:: Extracted records

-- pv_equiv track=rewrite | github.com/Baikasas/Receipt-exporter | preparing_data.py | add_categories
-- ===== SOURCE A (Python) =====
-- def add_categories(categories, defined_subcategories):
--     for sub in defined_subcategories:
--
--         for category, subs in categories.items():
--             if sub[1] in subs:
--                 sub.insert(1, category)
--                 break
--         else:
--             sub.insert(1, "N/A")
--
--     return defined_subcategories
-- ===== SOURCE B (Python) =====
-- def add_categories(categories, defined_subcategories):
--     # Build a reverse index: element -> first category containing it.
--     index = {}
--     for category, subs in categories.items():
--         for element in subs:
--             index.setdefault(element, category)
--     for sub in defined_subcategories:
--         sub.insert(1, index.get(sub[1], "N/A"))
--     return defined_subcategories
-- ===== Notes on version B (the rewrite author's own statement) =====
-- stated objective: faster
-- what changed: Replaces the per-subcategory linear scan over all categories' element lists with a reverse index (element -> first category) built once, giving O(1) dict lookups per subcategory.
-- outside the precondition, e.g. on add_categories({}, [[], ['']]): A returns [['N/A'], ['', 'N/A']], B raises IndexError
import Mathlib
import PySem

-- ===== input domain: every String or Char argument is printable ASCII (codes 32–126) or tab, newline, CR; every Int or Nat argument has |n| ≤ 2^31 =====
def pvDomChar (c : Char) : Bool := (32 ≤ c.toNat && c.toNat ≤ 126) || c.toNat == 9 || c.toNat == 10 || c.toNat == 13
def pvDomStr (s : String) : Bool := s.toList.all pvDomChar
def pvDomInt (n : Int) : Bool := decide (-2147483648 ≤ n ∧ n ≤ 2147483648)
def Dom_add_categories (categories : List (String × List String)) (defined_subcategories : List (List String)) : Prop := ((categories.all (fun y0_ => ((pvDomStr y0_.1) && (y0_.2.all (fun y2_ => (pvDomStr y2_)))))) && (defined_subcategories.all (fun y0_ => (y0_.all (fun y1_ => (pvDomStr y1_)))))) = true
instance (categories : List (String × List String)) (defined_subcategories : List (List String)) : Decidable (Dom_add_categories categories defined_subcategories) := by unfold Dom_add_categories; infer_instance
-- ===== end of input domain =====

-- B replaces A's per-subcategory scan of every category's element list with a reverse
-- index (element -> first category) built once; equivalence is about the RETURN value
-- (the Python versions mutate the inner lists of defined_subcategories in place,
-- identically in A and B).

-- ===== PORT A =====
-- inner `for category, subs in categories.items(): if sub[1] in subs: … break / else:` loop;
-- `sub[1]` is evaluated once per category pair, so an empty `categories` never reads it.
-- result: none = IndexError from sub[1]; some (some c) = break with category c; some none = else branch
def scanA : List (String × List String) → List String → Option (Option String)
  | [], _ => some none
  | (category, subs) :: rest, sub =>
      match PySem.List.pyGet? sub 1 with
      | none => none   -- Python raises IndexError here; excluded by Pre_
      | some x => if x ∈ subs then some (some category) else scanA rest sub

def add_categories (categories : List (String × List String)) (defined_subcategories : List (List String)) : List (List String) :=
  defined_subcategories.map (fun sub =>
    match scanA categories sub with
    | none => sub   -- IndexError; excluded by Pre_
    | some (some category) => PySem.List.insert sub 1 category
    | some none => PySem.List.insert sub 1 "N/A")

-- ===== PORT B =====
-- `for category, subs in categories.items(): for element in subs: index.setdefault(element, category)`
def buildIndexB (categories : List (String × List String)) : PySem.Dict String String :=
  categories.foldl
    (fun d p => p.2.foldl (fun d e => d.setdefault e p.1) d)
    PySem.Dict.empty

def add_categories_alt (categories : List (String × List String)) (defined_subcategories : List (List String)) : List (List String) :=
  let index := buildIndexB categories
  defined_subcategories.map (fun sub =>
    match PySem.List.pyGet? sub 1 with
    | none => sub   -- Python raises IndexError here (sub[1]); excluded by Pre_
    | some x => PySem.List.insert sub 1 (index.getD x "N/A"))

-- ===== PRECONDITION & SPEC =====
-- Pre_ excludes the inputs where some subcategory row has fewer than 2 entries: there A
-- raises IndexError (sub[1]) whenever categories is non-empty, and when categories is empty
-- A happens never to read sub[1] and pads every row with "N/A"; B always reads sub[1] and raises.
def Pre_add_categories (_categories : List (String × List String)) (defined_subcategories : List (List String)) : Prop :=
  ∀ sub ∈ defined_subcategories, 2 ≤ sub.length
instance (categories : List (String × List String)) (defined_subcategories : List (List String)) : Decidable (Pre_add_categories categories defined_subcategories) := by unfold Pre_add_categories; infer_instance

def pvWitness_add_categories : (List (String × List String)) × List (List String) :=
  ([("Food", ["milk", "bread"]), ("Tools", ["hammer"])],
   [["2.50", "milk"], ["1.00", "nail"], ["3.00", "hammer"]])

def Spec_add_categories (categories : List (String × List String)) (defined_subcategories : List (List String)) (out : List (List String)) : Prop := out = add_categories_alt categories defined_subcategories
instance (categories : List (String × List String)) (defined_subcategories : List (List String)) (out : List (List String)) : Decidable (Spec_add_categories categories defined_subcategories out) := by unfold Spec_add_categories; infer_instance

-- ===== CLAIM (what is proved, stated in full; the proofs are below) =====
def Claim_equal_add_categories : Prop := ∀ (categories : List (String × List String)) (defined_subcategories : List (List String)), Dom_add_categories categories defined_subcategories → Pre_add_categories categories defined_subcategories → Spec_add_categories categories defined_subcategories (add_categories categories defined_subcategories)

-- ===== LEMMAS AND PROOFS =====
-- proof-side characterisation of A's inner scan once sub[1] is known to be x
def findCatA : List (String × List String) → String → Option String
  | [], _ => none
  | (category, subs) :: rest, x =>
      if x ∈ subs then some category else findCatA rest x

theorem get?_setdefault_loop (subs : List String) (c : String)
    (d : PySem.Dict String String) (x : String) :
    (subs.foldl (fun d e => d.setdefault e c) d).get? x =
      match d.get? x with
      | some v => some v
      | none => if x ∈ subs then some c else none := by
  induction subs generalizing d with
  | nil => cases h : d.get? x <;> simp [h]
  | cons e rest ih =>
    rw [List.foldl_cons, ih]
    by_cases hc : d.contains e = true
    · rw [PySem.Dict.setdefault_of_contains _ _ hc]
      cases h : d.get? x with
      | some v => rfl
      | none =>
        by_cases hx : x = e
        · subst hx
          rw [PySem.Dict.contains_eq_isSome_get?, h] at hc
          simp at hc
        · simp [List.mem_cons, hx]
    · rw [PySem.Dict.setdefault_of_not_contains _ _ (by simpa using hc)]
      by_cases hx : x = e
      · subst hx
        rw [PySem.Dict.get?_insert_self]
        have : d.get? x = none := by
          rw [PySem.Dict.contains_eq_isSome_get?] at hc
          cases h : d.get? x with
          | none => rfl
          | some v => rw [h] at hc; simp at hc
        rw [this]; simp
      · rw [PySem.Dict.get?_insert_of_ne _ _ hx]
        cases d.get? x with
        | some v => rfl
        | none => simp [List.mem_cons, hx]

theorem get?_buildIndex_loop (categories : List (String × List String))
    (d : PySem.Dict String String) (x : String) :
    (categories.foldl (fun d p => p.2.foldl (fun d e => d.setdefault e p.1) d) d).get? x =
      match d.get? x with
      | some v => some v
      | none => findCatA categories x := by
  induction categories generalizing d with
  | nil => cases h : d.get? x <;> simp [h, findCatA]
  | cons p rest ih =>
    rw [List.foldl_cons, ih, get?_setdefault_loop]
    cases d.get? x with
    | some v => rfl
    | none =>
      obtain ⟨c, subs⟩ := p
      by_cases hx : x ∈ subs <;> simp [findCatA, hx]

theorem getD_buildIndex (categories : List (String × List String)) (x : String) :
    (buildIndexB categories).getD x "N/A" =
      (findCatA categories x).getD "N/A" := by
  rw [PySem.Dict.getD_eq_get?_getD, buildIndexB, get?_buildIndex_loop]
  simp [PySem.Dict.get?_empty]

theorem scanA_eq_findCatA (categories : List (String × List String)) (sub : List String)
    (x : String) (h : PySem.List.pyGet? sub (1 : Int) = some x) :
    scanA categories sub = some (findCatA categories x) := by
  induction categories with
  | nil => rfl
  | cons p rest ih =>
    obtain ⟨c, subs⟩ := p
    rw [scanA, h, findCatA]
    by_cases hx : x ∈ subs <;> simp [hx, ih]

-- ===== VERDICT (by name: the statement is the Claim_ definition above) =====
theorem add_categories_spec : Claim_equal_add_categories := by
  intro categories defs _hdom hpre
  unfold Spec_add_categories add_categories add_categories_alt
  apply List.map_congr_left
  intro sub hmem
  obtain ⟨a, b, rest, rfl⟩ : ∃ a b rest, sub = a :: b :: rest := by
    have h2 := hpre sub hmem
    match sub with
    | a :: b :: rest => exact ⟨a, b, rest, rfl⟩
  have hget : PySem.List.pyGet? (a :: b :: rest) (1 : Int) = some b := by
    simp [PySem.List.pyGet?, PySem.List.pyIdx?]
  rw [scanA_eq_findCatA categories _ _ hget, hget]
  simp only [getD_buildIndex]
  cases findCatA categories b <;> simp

::::

§ Task instructions
Search the data and copy each line containing "pvDomChar".

§ Your solution
def pvDomChar (c : Char) : Bool := (32 ≤ c.toNat && c.toNat ≤ 126) || c.toNat == 9 || c.toNat == 10 || c.toNat == 13
def pvDomStr (s : String) : Bool := s.toList.all pvDomChar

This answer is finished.